Task instructions » Could you repeat, word for word, only the lines from the one containing "-- ===== end of" through the final line of the records below?

Data in this exercise »
-- pv_equiv track=rewrite | github.com/A0308/Protein-app | app.py | generate_sequence_html
-- ===== SOURCE A (Python) =====
-- def generate_sequence_html(sequence):
--     html_sequence = "<div class='sequence'>"
--     for i, char in enumerate(sequence):
--          if i > 0 and i % 50 == 0:
--             html_sequence += "<br>"
--          html_sequence += f"<span class='residue' title='Position: {i }'>{char}</span>"
--     html_sequence += "</div>"
--     return html_sequence
-- ===== SOURCE B (Python) =====
-- def _chunks_of_50(items):
--     return [items[k:k + 50] for k in range(0, len(items), 50)]
--
-- def generate_sequence_html(sequence):
--     spans = [f"<span class='residue' title='Position: {i}'>{char}</span>"
--              for i, char in enumerate(sequence)]
--     groups = _chunks_of_50(spans)
--     return "<div class='sequence'>" + "<br>".join("".join(g) for g in groups) + "</div>"
-- ===== Notes on version B (the rewrite author's own statement) =====
-- stated objective: alternative
-- what changed: Replaces the single interleaved loop with its index-modulo test by a two-pass pipeline: build all residue spans via enumerate, partition them into groups of 50 by a range-step comprehension, concatenate each group and join the groups with the line-break tag.
import Mathlib
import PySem

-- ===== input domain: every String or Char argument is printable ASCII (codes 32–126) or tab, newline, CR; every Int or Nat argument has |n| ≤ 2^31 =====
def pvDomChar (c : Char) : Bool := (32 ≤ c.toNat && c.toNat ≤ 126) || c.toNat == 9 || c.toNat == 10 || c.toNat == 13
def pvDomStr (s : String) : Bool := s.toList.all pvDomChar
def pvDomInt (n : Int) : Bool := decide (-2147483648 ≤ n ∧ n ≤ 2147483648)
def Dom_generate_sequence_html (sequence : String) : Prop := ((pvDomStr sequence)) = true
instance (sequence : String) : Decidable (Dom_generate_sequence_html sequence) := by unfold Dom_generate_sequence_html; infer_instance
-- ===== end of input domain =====

-- B builds the list of residue spans, partitions it into groups of 50 and joins the groups
-- with the line-break tag, instead of A's single loop with an index-modulo test: an
-- alternative decomposition of the same O(n) task.


-- ===== PORT A =====
-- Python string concatenation is ported exactly as List Char concatenation; the final value is
-- wrapped back into String with String.ofList.
def pvBr : List Char := "<br>".toList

Solution for this exercise »
-- ===== end of input domain =====

-- B builds the list of residue spans, partitions it into groups of 50 and joins the groups
-- with the line-break tag, instead of A's single loop with an index-modulo test: an
-- alternative decomposition of the same O(n) task.


-- ===== PORT A =====
-- Python string concatenation is ported exactly as List Char concatenation; the final value is
-- wrapped back into String with String.ofList.
def pvBr : List Char := "<br>".toList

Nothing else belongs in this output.